What do you mean by "salt"?
If you mean NaCl brine, saturation is about 311kg/m3 at 1.2sg
But most natural brines are a complex eutectic mix of different halides and carbonates.

Soda ash (washing soda, sodium carbonate) is the commonest water softening agent, unless you want to go for organics or ion exchange. It's dirt cheap in industrial quantities, and you don't need much to treat a bath of even hard water- but it would be strongly alkaline unless you buffered it somehow.

I think bath salts are nasty. There's always some undissolved crystals that jag yer bum.
 
Interesting. Well, looking in the cold, sober light of day. With more sleep behind me, most of the experiments that show positive benefit don't mention the procedure used very well. I suppose we'll review whether or not to sell/produce bath salts.


I think bath salts are nasty. There's always some undissolved crystals that jag yer bum.

Agreed, honestly.
 
So mix up your own- table salt is only 17 cents/pound. OOOh better yet, buy one of those 50 pound blocks of animal salt lick. A brown one. It has still got algae in it from the sea-side salt beds. Plus it will have an actual chemical analysis attached. Mill it to powder in an eBay flour mill, sell it as easier dissolving, genuine sea salt.

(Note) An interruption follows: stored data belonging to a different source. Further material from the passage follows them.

-- the scanner finds exactly the word-end positions
lemma scan_words (t : List Char) (ht : ' ' ∉ t) : ∀ (L : List Char) (pos : Int),
    pvScan t true L pos = pvWordEnds t (List.splitOn ' ' L) pos ∧
    pvScan t false L pos
      = pvWordEnds t (List.splitOn ' ' L).tail (pos + ((L.takeWhile (· ≠ ' ')).length : Int) + 1) := by
  intro L
  induction L with
  | nil =>
      intro pos
      constructor
      · cases t with
        | nil => simp [pvScan, pvEndOk, pvWordEnds, List.splitOn, List.splitOnP_nil]
        | cons a t => simp [pvScan, pvEndOk, pvWordEnds, List.splitOn, List.splitOnP_nil,
            List.isPrefixOf]
      · simp [pvScan, pvWordEnds, List.splitOn, List.splitOnP_nil]
  | cons c L ih =>
      intro pos
      by_cases hc : c = ' '
      · subst hc
        have hsp : List.splitOn ' ' (' ' :: L) = [] :: List.splitOn ' ' L := by
          rw [splitOn_space_cons]; simp
        have hhead : (true && t.isPrefixOf (' ' :: L) && pvEndOk t (' ' :: L))
            = (t == []) := by
          cases t with
          | nil => simp [pvEndOk, List.isPrefixOf]
          | cons a t' =>
              have ha : a ≠ ' ' := fun h => ht (h ▸ List.mem_cons_self)
              have ha' : (a == ' ') = false := by simpa using ha
              simp [List.isPrefixOf, ha']
        constructor
        · rw [show pvScan t true (' ' :: L) pos
              = (if true && t.isPrefixOf (' ' :: L) && pvEndOk t (' ' :: L)
                  then [pos + (t.length : Int)] else [])
                ++ pvScan t (' ' == ' ') L (pos + 1) from rfl]
          rw [hhead, hsp]
          have h1 : (' ' == ' ') = true := by decide
          rw [h1, (ih (pos + 1)).1]
          cases hT : (t == ([] : List Char))
          · simp [pvWordEnds, hT, BEq.comm (a := t)]
          · have : t = [] := by simpa using hT
            subst this
            simp [pvWordEnds]
        · rw [show pvScan t false (' ' :: L) pos
              = ([] : List Int) ++ pvScan t (' ' == ' ') L (pos + 1) from by simp [pvScan]]
          have h1 : (' ' == ' ') = true := by decide
          rw [h1, (ih (pos + 1)).1, hsp]
          simp
      · -- c ≠ ' '
        obtain ⟨w, tl, hw, htw⟩ : ∃ w tl, List.splitOn ' ' L = w :: tl
            ∧ w = L.takeWhile (· ≠ ' ') := ⟨_, _, splitOn_eq_cons L, rfl⟩
        have hsp : List.splitOn ' ' (c :: L) = (c :: w) :: tl := by
          rw [splitOn_space_cons, if_neg hc, hw]
          rfl
        have htwc : (c :: L).takeWhile (· ≠ ' ') = c :: w := by
          rw [List.takeWhile_cons, if_pos (by simpa using hc), htw]
        have hrec : pvScan t (c == ' ') L (pos + 1)
            = pvWordEnds t tl (pos + ((c :: w).length : Int) + 1) := by
          have hcb : (c == ' ') = false := by simpa using hc
          rw [hcb, (ih (pos + 1)).2, hw, htw]
          have : (pos + 1) + ((L.takeWhile (· ≠ ' ')).length : Int) + 1
              = pos + (((c :: L.takeWhile (· ≠ ' ')).length : Int)) + 1 := by
            simp only [List.length_cons]
            push_cast
            ring
          rw [this]
          rfl
        have hhead : (true && t.isPrefixOf (c :: L) && pvEndOk t (c :: L))
            = (t == c :: w) := by
          cases hT : (t == c :: w)
          · have hTne : t ≠ c :: w := by simpa using hT
            simp only [Bool.true_and]
            rw [Bool.eq_false_iff]
            intro hand
            obtain ⟨h1, h2⟩ := Bool.and_eq_true_iff.mp hand
            exact hTne (by
              have := prefix_word t ht (c :: L) (List.isPrefixOf_iff_prefix.mp h1) h2
              rw [this, htwc])
          · have hTeq : t = c :: w := by simpa using hT
            subst hTeq
            simp only [Bool.true_and]
            apply Bool.and_eq_true_iff.mpr
            constructor
            · apply List.isPrefixOf_iff_prefix.mpr
              apply List.cons_prefix_cons.mpr
              exact ⟨rfl, htw ▸ List.takeWhile_prefix _⟩
            · -- pvEndOk (c :: w) (c :: L): after the word comes nothing or a space
              have hdrop : (c :: L).drop (c :: w).length = L.drop w.length := by
                simp
              have hdw : L.drop w.length = L.dropWhile (· ≠ ' ') := by
                conv_lhs => rw [← List.takeWhile_append_dropWhile (p := (· ≠ ' ')) (l := L), ← htw]
                rw [List.drop_left]
              unfold pvEndOk
              rw [hdrop, hdw]
              cases hD : L.dropWhile (· ≠ ' ') with
              | nil => rfl
              | cons x xs =>
                  have := List.head?_dropWhile_not (fun ch => decide (ch ≠ ' ')) L
                  rw [hD] at this
                  simp at this
                  simpa using this
        constructor
        · rw [show pvScan t true (c :: L) pos
              = (if true && t.isPrefixOf (c :: L) && pvEndOk t (c :: L)
                  then [pos + (t.length : Int)] else [])
                ++ pvScan t (c == ' ') L (pos + 1) from rfl]
          rw [hhead, hrec, hsp]
          cases hT : (t == c :: w)
          · simp [pvWordEnds, hT]
          · have hTeq : t = c :: w := by simpa using hT
            simp [pvWordEnds, hTeq]
        · rw [show pvScan t false (c :: L) pos
              = ([] : List Int) ++ pvScan t (c == ' ') L (pos + 1) from by simp [pvScan]]
          rw [hrec, hsp, htwc]
          rfl

-- ---------- assembly ----------

lemma all_indices_eq (token text : String) :
    all_indices token text
      = -1 :: pvWordEnds (PySem.Chars.lower token.toList)
          (List.splitOn ' ' (PySem.Chars.lower text.toList)) 0 := by
  unfold all_indices
  rw [chars_splitOn_single]
  have h := loopA (PySem.Chars.lower token.toList) (List.splitOn ' ' text.toList) [-1] 0
  rw [← lower_splitOn] at h
  exact h

lemma all_indices_alt_eq (token text : String)
    (hin : PySem.Str.isIn " " token = false)
    (ht : ' ' ∉ PySem.Chars.lower token.toList) :
    all_indices_alt token text
      = -1 :: pvWordEnds (PySem.Chars.lower token.toList)
          (List.splitOn ' ' (PySem.Chars.lower text.toList)) 0 := by
  unfold all_indices_alt
  rw [if_neg (by intro h; rw [hin] at h; exact Bool.noConfusion h)]
  calc ((PySem.List.pyRange 0 (((PySem.Chars.lower text.toList).length : Int) + 1) 1).foldl
      (fun ans i =>
        if ((i == 0) || (PySem.List.pyGet? (PySem.Chars.lower text.toList) (i - 1) == some ' '))
            && (PySem.List.slice (PySem.Chars.lower text.toList) (some i)
                  (some (i + ((PySem.Chars.lower token.toList).length : Int)))
                == PySem.Chars.lower token.toList)
            && ((i + ((PySem.Chars.lower token.toList).length : Int)
                  == ((PySem.Chars.lower text.toList).length : Int))
                || (PySem.List.pyGet? (PySem.Chars.lower text.toList)
                      (i + ((PySem.Chars.lower token.toList).length : Int)) == some ' '))
        then ans ++ [i + ((PySem.Chars.lower token.toList).length : Int)] else ans)
      [-1])
      = [-1] ++ ((PySem.List.pyRange (((0 : Nat) : Int))
            (((PySem.Chars.lower text.toList).length : Int) + 1) 1).filter
              (pvCond (PySem.Chars.lower token.toList) (PySem.Chars.lower text.toList))).map
            (fun i => i + ((PySem.Chars.lower token.toList).length : Int)) :=
        fold_if_append _ _ _ [-1]
    _ = [-1] ++ pvScan (PySem.Chars.lower token.toList) true (PySem.Chars.lower text.toList)
          (((0 : Nat) : Int)) := by
        have h := scan_range (PySem.Chars.lower token.toList) (PySem.Chars.lower text.toList)
          (PySem.Chars.lower text.toList) 0 (by simp) (by simp)
        have hflag : ((((0 : Nat) : Int)) == 0
            || (PySem.List.pyGet? (PySem.Chars.lower text.toList) ((((0 : Nat) : Int)) - 1)
                  == some ' ')) = true := by simp
        rw [hflag] at h
        rw [h]
    _ = -1 :: pvWordEnds (PySem.Chars.lower token.toList)
          (List.splitOn ' ' (PySem.Chars.lower text.toList)) 0 := by
        rw [show (((0 : Nat) : Int)) = (0 : Int) by simp]
        rw [(scan_words (PySem.Chars.lower token.toList) ht (PySem.Chars.lower text.toList) 0).1]
        rfl

-- ===== VERDICT (by name: the statement is the Claim_ definition above) =====
theorem all_indices_spec : Claim_equal_all_indices := by
  intro token text _
  show all_indices token text = all_indices_alt token text
  by_cases hin : PySem.Str.isIn " " token = true
  · have hmem : ' ' ∈ token.toList := by
      have h1 := (PySem.Str.isIn_iff_infix " " token).mp hin
      exact (List.singleton_infix_iff ' ' token.toList).mp (by simpa using h1)
    have htmem : ' ' ∈ PySem.Chars.lower token.toList := by
      unfold PySem.Chars.lower
      exact List.mem_map.mpr ⟨' ', hmem, (lowerChar_space ' ').mpr rfl⟩
    rw [all_indices_eq]
    have hz : pvWordEnds (PySem.Chars.lower token.toList)
        (List.splitOn ' ' (PySem.Chars.lower text.toList)) 0 = [] := by
      apply pvWordEnds_nil
      intro w hw heq
      exact not_mem_splitOn _ w hw (heq ▸ htmem)
    rw [hz]
    unfold all_indices_alt
    rw [if_pos hin]
  · have hinF : PySem.Str.isIn " " token = false := by simpa using hin
    have hmem : ' ' ∉ token.toList := by
      intro hm
      have h2 : (" ").toList <:+: token.toList := by
        simpa using (List.singleton_infix_iff ' ' token.toList).mpr hm
      exact hin ((PySem.Str.isIn_iff_infix " " token).mpr h2)
    have ht : ' ' ∉ PySem.Chars.lower token.toList := by
      intro hm
      obtain ⟨x, hx, hlx⟩ := List.mem_map.mp hm
      exact hmem ((lowerChar_space x).mp hlx ▸ hx)
    rw [all_indices_eq, all_indices_alt_eq token text hinF ht]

Oh, don't ignore the Dead Sea mud market either. Potter's clay is real cheap, mudpack is exxxpppeeennsive too. Name it after some local lake ersumpthin. Ah- Metropolitan Water Supply Mud, made from the stuff that falls out of your tap water at the filtration plant! You wouldn't allow it into your body! But Schmear it allover! Silt has made the Gulf of Mexico what it is today, Just think what it will do for your body! Get skin just like The Girl From Ipenema!
 
as for the "effect" on arthritis:

i don't have arthritis but i have had problems with chronic back pain. hot salt baths feel reeeaaaal good.

speculating as to why: hot water feels good on muscles (probably circulation). and BUOYANCY. salty brine increases your buoyancy; i find floating and focusing on relaxing is better than sitting on the bottom of the tub and focusing on relaxing.

this should be similarly soothing for an arthritic person. my grandma has arthritis and she's noticed a knock-on effect in terms of tightening muscles.

while anecdotal, i'm not talking about any effects of hot salty water that aren't widely accepted as far as i know.

that said, any ol' salt will do, i'd imagine, although i haven't made it through all those studies.
 
I am having trouble distinguishing between two alternative readings of the title of the thread (Necker-style)

I can read it as:
"(Dead Sea) salt woo" - meaning salt from the Dead Sea... or...
"dead (Sea Salt) woo" - meaning woo about sea salt that is dead.
 
I am having trouble distinguishing between two alternative readings of the title of the thread (Necker-style)

I can read it as:
"(Dead Sea) salt woo" - meaning salt from the Dead Sea... or...
"dead (Sea Salt) woo" - meaning woo about sea salt that is dead.

or dead (Sea Salt Woo) :eek:
 
as for the "effect" on arthritis:

i don't have arthritis but i have had problems with chronic back pain. hot salt baths feel reeeaaaal good.

speculating as to why: hot water feels good on muscles (probably circulation). and BUOYANCY. salty brine increases your buoyancy;...

Uhm, just how much buoyancy can you achieve by adding a half pound of salt to 300 pounds of water?